**TASK TO COMPLETE:**
Print the first line of the data below and every one after it, through the line containing "cols = len(m[0])", exactly as written.

[Stored data]

------------------------

-- pv_equiv track=rewrite | github.com/dmitry957/codewars-training | kata/4-kyu/elementary-conveyor/solution.py | path_counter
-- ===== SOURCE A (Python) =====
-- from collections import deque
--
-- def path_counter(m):
--     rows = len(m)
--     cols = len(m[0])
--     f_pos = None
--     for row in range(rows):
--         for col in range(cols):
--             if m[row][col] == 'f':
--                 f_pos = (row, col)
--                 break
--         if f_pos:
--             break
--
--     directions_map = {
--         'r': (0, 1),
--         'l': (0, -1),
--         'u': (-1, 0),
--         'd': (1, 0),
--         'f': (0, 0)
--     }
--
--     reverse_graph = [[[] for _ in range(cols)] for _ in range(rows)]
--     for row in range(rows):
--         for col in range(cols):
--             d = m[row][col]
--             if d == 'f':
--                 continue
--             dr, dc = directions_map[d]
--             nr = (row + dr) % rows
--             nc = (col + dc) % cols
--             reverse_graph[nr][nc].append((row, col))
--
--     dist = [[-1] * cols for _ in range(rows)]
--     dist[f_pos[0]][f_pos[1]] = 0
--
--     q = deque([f_pos])
--     while q:
--         r, c = q.popleft()
--         for rr, cc in reverse_graph[r][c]:
--             if dist[rr][cc] == -1:
--                 dist[rr][cc] = dist[r][c] + 1
--                 q.append((rr, cc))
--
--     return dist
-- ===== SOURCE B (Python) =====
-- def path_counter(m):
--     rows, cols = len(m), len(m[0])
--     f_pos = next((r, c) for r in range(rows) for c in range(cols) if m[r][c] == 'f')
--     steps = {'r': (0, 1), 'l': (0, -1), 'u': (-1, 0), 'd': (1, 0), 'f': (0, 0)}
--
--     def succ(r, c):
--         dr, dc = steps[m[r][c]]
--         return (r + dr) % rows, (c + dc) % cols
--
--     dist = [[0 if (r, c) == f_pos else -1 for c in range(cols)] for r in range(rows)]
--     for _ in range(rows * cols):
--         new = [[0 if (r, c) == f_pos else
--                 (dist[succ(r, c)[0]][succ(r, c)[1]] + 1 if dist[succ(r, c)[0]][succ(r, c)[1]] >= 0 else -1)
--                 for c in range(cols)]
--                for r in range(rows)]
--         if new == dist:
--             break
--         dist = new
--     return dist
-- ===== Notes on version B (the rewrite author's own statement) =====
-- stated objective: alternative
-- what changed: Replaces A's reverse-graph construction plus deque BFS from the target by a forward fixed-point iteration: every cell's distance is synchronously recomputed from its single successor cell (with 'f' treated as a self-loop) until the grid stabilises, so no reverse adjacency lists and no queue are built.
import Mathlib
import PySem

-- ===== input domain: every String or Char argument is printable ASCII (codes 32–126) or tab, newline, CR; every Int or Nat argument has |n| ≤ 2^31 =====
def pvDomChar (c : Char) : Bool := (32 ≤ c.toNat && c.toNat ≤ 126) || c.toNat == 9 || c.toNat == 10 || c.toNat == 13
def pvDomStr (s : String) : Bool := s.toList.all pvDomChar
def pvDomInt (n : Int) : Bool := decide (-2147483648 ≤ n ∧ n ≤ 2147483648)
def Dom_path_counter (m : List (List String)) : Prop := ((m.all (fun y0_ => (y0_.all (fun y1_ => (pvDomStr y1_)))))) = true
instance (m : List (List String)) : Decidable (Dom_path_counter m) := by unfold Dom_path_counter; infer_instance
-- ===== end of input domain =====

-- B replaces A's reverse-graph + deque BFS by a forward fixed-point iteration: each cell's
-- distance is recomputed from its single successor until the grid stabilises (objective: alternative).

-- ===== PORT A =====
-- shared cell accessors (both Pythons index m[r][c], dist[r][c] and write grid cells the same way);
-- indices are in range under Pre_, so `getD`/`.toNat` are exact here (Python raises outside Pre_).
def pvCell (m : List (List String)) (r c : Nat) : String := (m.getD r []).getD c ""

def pvGet2 {α : Type} (g : List (List α)) (r c : Int) (d : α) : α :=
  (g.getD r.toNat []).getD c.toNat d

def pvMod2 {α : Type} (g : List (List α)) (r c : Int) (f : α → α) : List (List α) :=
  g.modify r.toNat (fun row => row.modify c.toNat f)

-- directions_map / steps dict (identical literal in both sources); default (0,0) is unreachable
-- under Pre_ (a key outside 'rludf' is a Python KeyError, excluded).
def pvDir (s : String) : Int × Int :=
  if s = "r" then (0, 1) else if s = "l" then (0, -1)
  else if s = "u" then (-1, 0) else if s = "d" then (1, 0) else (0, 0)

-- (row+dr) % rows, (col+dc) % cols — the toroidal move both Pythons compute from the dict
def pvStep (m : List (List String)) (rows cols : Int) (r c : Int) : Int × Int :=
  let dd := pvDir (pvCell m r.toNat c.toNat)
  (PySem.Int.mod (r + dd.1) rows, PySem.Int.mod (c + dd.2) cols)

-- A's double loop with `break` hunting the first 'f' (tuples are always truthy, so it breaks at the first hit)
def pvFindA (m : List (List String)) (rows cols : Nat) : Option (Int × Int) :=
  (List.range rows).findSome? fun (r : Nat) =>
    Option.map (fun (c : Nat) => ((r : Int), (c : Int)))
      ((List.range cols).find? fun c => pvCell m r c == "f")

-- A's reverse_graph construction
def pvRG (m : List (List String)) (rows cols : Nat) : List (List (List (Int × Int))) :=
  (List.range rows).foldl
    (fun g r =>
      (List.range cols).foldl
        (fun g c =>
          if pvCell m r c = "f" then g
          else
            let p := pvStep m rows cols r c
            pvMod2 g p.1 p.2 (fun l => l ++ [((r : Int), (c : Int))]))
        g)
    (List.replicate rows (List.replicate cols []))

-- A's BFS over the reverse graph; fuel rows*cols+1 only makes the `while q:` loop total
-- (each cell is enqueued at most once, so the fuel is never exhausted)
def pvBFSA (rg : List (List (List (Int × Int)))) :
    Nat → List (Int × Int) → List (List Int) → List (List Int)
  | 0, _, dist => dist
  | _ + 1, [], dist => dist
  | fuel + 1, p :: q, dist =>
    let st :=
      (pvGet2 rg p.1 p.2 []).foldl
        (fun (st : List (Int × Int) × List (List Int)) pr =>
          if pvGet2 st.2 pr.1 pr.2 0 = -1 then
            (st.1 ++ [pr], pvMod2 st.2 pr.1 pr.2 (fun _ => pvGet2 st.2 p.1 p.2 0 + 1))
          else st)
        (q, dist)
    pvBFSA rg fuel st.1 st.2

def path_counter (m : List (List String)) : List (List Int) :=
  let rows := m.length
  let cols := (m.headD []).length
  match pvFindA m rows cols with
  | none => []        -- Python: TypeError (no 'f' found); excluded by Pre_
  | some f0 =>
    let rg := pvRG m rows cols
    let dist0 := pvMod2 (List.replicate rows (List.replicate cols (-1))) f0.1 f0.2 (fun _ => 0)
    pvBFSA rg (rows * cols + 1) [f0] dist0

-- ===== PORT B =====
-- B's `next(...)` over the row-major generator product
def pvFindB (m : List (List String)) (rows cols : Nat) : Option (Int × Int) :=
  Option.map (fun (p : Nat × Nat) => ((p.1 : Int), (p.2 : Int)))
    (((List.range rows).flatMap fun (r : Nat) => (List.range cols).map fun (c : Nat) => (r, c)).find?
      fun p => pvCell m p.1 p.2 == "f")

-- one synchronous update of the whole grid from each cell's successor
def pvUpdB (m : List (List String)) (rows cols : Nat) (f0 : Int × Int)
    (d : List (List Int)) : List (List Int) :=
  (List.range rows).map fun (r : Nat) =>
    (List.range cols).map fun (c : Nat) =>
      if ((r : Int), (c : Int)) = f0 then 0
      else
        let n := pvStep m rows cols r c
        let v := pvGet2 d n.1 n.2 0
        if v ≥ 0 then v + 1 else -1
-- pv_equiv track=rewrite | github.com/OlfactoryBehaviorLab/dewan_calcium | dewan_calcium/helpers/HFvFM.py | get_trial_labels
-- ===== SOURCE A (Python) =====
-- def get_trial_labels(num_trials, HF_first):
--     import math
--     trial_labels = []
--     temp_num_trials = math.ceil(num_trials / 2)
--
--     for i in range(temp_num_trials):
--         if HF_first:
--             trial_labels.append(f'HF-{i + 1}')
--             trial_labels.append(f'FM-{i + 1}')
--         else:
--             trial_labels.append(f'FM-{i + 1}')
--             trial_labels.append(f'HF-{i + 1}')
--
--     if num_trials % 2 == 1:
--         trial_labels = trial_labels[:-1]
--
--     return trial_labels
-- ===== SOURCE B (Python) =====
-- def get_trial_labels(num_trials, HF_first):
--     return [('HF' if (i % 2 == 0) == bool(HF_first) else 'FM') + f'-{i // 2 + 1}'
--             for i in range(num_trials)]
-- ===== Notes on version B (the rewrite author's own statement) =====
-- stated objective: simpler
-- what changed: Replaces the build-pairs-then-trim loop over ceil(n/2) with a single one-label-per-iteration comprehension over range(n), computing each prefix from i's parity and the pair number as i//2+1, so no trailing slice is needed.
import Mathlib
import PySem

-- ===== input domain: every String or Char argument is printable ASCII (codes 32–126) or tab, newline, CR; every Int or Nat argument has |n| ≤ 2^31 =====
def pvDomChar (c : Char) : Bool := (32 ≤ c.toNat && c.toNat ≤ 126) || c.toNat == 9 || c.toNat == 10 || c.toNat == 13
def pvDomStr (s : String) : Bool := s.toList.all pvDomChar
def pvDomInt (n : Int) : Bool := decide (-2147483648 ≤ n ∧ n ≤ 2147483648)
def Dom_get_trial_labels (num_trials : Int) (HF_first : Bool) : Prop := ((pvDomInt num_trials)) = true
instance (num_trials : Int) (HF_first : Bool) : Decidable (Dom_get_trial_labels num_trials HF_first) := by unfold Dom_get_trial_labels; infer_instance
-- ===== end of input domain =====

-- B replaces A's build-pairs-then-trim loop by one label per index over range(num_trials) (simpler; no trailing slice).

-- ===== PORT A =====
def get_trial_labels (num_trials : Int) (HF_first : Bool) : List String :=
  -- math.ceil(num_trials / 2) = -((-num_trials) // 2); exact for |num_trials| ≤ 2^31 (float /2 is exact there)
  let temp_num_trials : Int := -(PySem.Int.floordiv (-num_trials) 2)
  let trial_labels := (PySem.List.pyRange 0 temp_num_trials 1).foldl (fun acc i =>
    if HF_first then
      acc ++ ["HF-" ++ PySem.Int.toStr (i + 1)] ++ ["FM-" ++ PySem.Int.toStr (i + 1)]
    else
      acc ++ ["FM-" ++ PySem.Int.toStr (i + 1)] ++ ["HF-" ++ PySem.Int.toStr (i + 1)]) []
  if PySem.Int.mod num_trials 2 = 1 then PySem.List.slice trial_labels none (some (-1))
  else trial_labels

-- ===== PORT B =====
def get_trial_labels_alt (num_trials : Int) (HF_first : Bool) : List String :=
  (PySem.List.pyRange 0 num_trials 1).map (fun i =>
    (if (PySem.Int.mod i 2 = 0) = (HF_first = true) then "HF" else "FM")
      ++ "-" ++ PySem.Int.toStr (PySem.Int.floordiv i 2 + 1))

-- ===== PRECONDITION & SPEC =====
def Spec_get_trial_labels (num_trials : Int) (HF_first : Bool) (out : List String) : Prop := out = get_trial_labels_alt num_trials HF_first
instance (num_trials : Int) (HF_first : Bool) (out : List String) : Decidable (Spec_get_trial_labels num_trials HF_first out) := by unfold Spec_get_trial_labels; infer_instance

-- ===== CLAIM (what is proved, stated in full; the proofs are below) =====
def Claim_equal_get_trial_labels : Prop := ∀ (num_trials : Int) (HF_first : Bool), Dom_get_trial_labels num_trials HF_first → Spec_get_trial_labels num_trials HF_first (get_trial_labels num_trials HF_first)

-- ===== LEMMAS AND PROOFS =====

-- A's pair-building loop over range(k) equals B's label map over range(2k).
theorem loopA_eq_mapB (hf : Bool) (k : Nat) :
    (PySem.List.pyRange 0 (k : Int) 1).foldl (fun acc i =>
      if hf then
        acc ++ ["HF-" ++ PySem.Int.toStr (i + 1)] ++ ["FM-" ++ PySem.Int.toStr (i + 1)]
      else
        acc ++ ["FM-" ++ PySem.Int.toStr (i + 1)] ++ ["HF-" ++ PySem.Int.toStr (i + 1)]) []
    = (PySem.List.pyRange 0 ((2 * k : Nat) : Int) 1).map (fun i =>
        (if (PySem.Int.mod i 2 = 0) = (hf = true) then "HF" else "FM")
          ++ "-" ++ PySem.Int.toStr (PySem.Int.floordiv i 2 + 1)) := by
  induction k with
  | zero => simp [PySem.List.pyRange_one_eq_nil]
  | succ k ih =>
    have h1 : ((k + 1 : Nat) : Int) = (k : Int) + 1 := by push_cast; ring
    have h2 : ((2 * (k + 1) : Nat) : Int) = (((2 * k : Nat) : Int) + 1) + 1 := by push_cast; ring
    rw [h1, PySem.List.pyRange_one_succ_right (show (0:Int) ≤ (k:Int) by positivity), List.foldl_append, ih,
        h2, PySem.List.pyRange_one_succ_right (show (0:Int) ≤ ((2*k:Nat):Int)+1 by positivity),
        PySem.List.pyRange_one_succ_right (show (0:Int) ≤ ((2*k:Nat):Int) by positivity),
        List.map_append, List.map_append]
    cases hf <;> simp <;> congr 1 <;> omega

-- ===== VERDICT (by name: the statement is the Claim_ definition above) =====
theorem get_trial_labels_spec : Claim_equal_get_trial_labels := by
  intro n hf _
  unfold Spec_get_trial_labels get_trial_labels get_trial_labels_alt
  have hm : PySem.Int.mod n 2 = n % 2 := PySem.Int.mod_eq_emod_of_pos (by norm_num)
  have hd : PySem.Int.floordiv (-n) 2 = (-n) / 2 := PySem.Int.floordiv_eq_ediv_of_pos (by norm_num)
  rcases le_or_gt n 0 with hn | hn
  · -- empty result on both sides
    have hceil : -(PySem.Int.floordiv (-n) 2) ≤ 0 := by rw [hd]; omega
    simp only [PySem.List.pyRange_one_eq_nil hceil, PySem.List.pyRange_one_eq_nil hn,
      List.foldl_nil, List.map_nil]
    split <;> simp [PySem.List.slice_to_neg_one]
  · -- n > 0: n = m as a Nat
    obtain ⟨m, rfl⟩ : ∃ m : Nat, n = (m : Int) := ⟨n.toNat, by omega⟩
    rcases Nat.even_or_odd m with ⟨j, hj⟩ | ⟨j, hj⟩
    · -- even: no trim, ceil = j
      have hceil : -(PySem.Int.floordiv (-(m : Int)) 2) = (j : Int) := by rw [hd]; omega
      have hmod : ¬ PySem.Int.mod (m : Int) 2 = 1 := by rw [hm]; omega
      have hcast : ((m : Nat) : Int) = ((2 * j : Nat) : Int) := by push_cast; omega
      rw [hceil, if_neg hmod, hcast]
      exact loopA_eq_mapB hf j
    · -- odd: trim one label, ceil = j + 1
      have hceil : -(PySem.Int.floordiv (-(m : Int)) 2) = ((j + 1 : Nat) : Int) := by
        rw [hd]; push_cast; omega
      have hmod : PySem.Int.mod (m : Int) 2 = 1 := by rw [hm]; omega
      rw [hceil, if_pos hmod, loopA_eq_mapB hf (j + 1)]
      have hsplit : ((2 * (j + 1) : Nat) : Int) = ((2 * j + 1 : Nat) : Int) + 1 := by push_cast; ring
      rw [hsplit, PySem.List.pyRange_one_succ_right (show (0:Int) ≤ ((2*j+1:Nat):Int) by positivity),
        List.map_append, PySem.List.slice_to_neg_one]
      have hcast : ((m : Nat) : Int) = ((2 * j + 1 : Nat) : Int) := by push_cast; omega
      simp only [List.map_cons, List.map_nil, List.dropLast_concat, hcast]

------------------------

**ANSWER SPACE:**
-- pv_equiv track=rewrite | github.com/dmitry957/codewars-training | kata/4-kyu/elementary-conveyor/solution.py | path_counter
-- ===== SOURCE A (Python) =====
-- from collections import deque
--
-- def path_counter(m):
--     rows = len(m)
--     cols = len(m[0])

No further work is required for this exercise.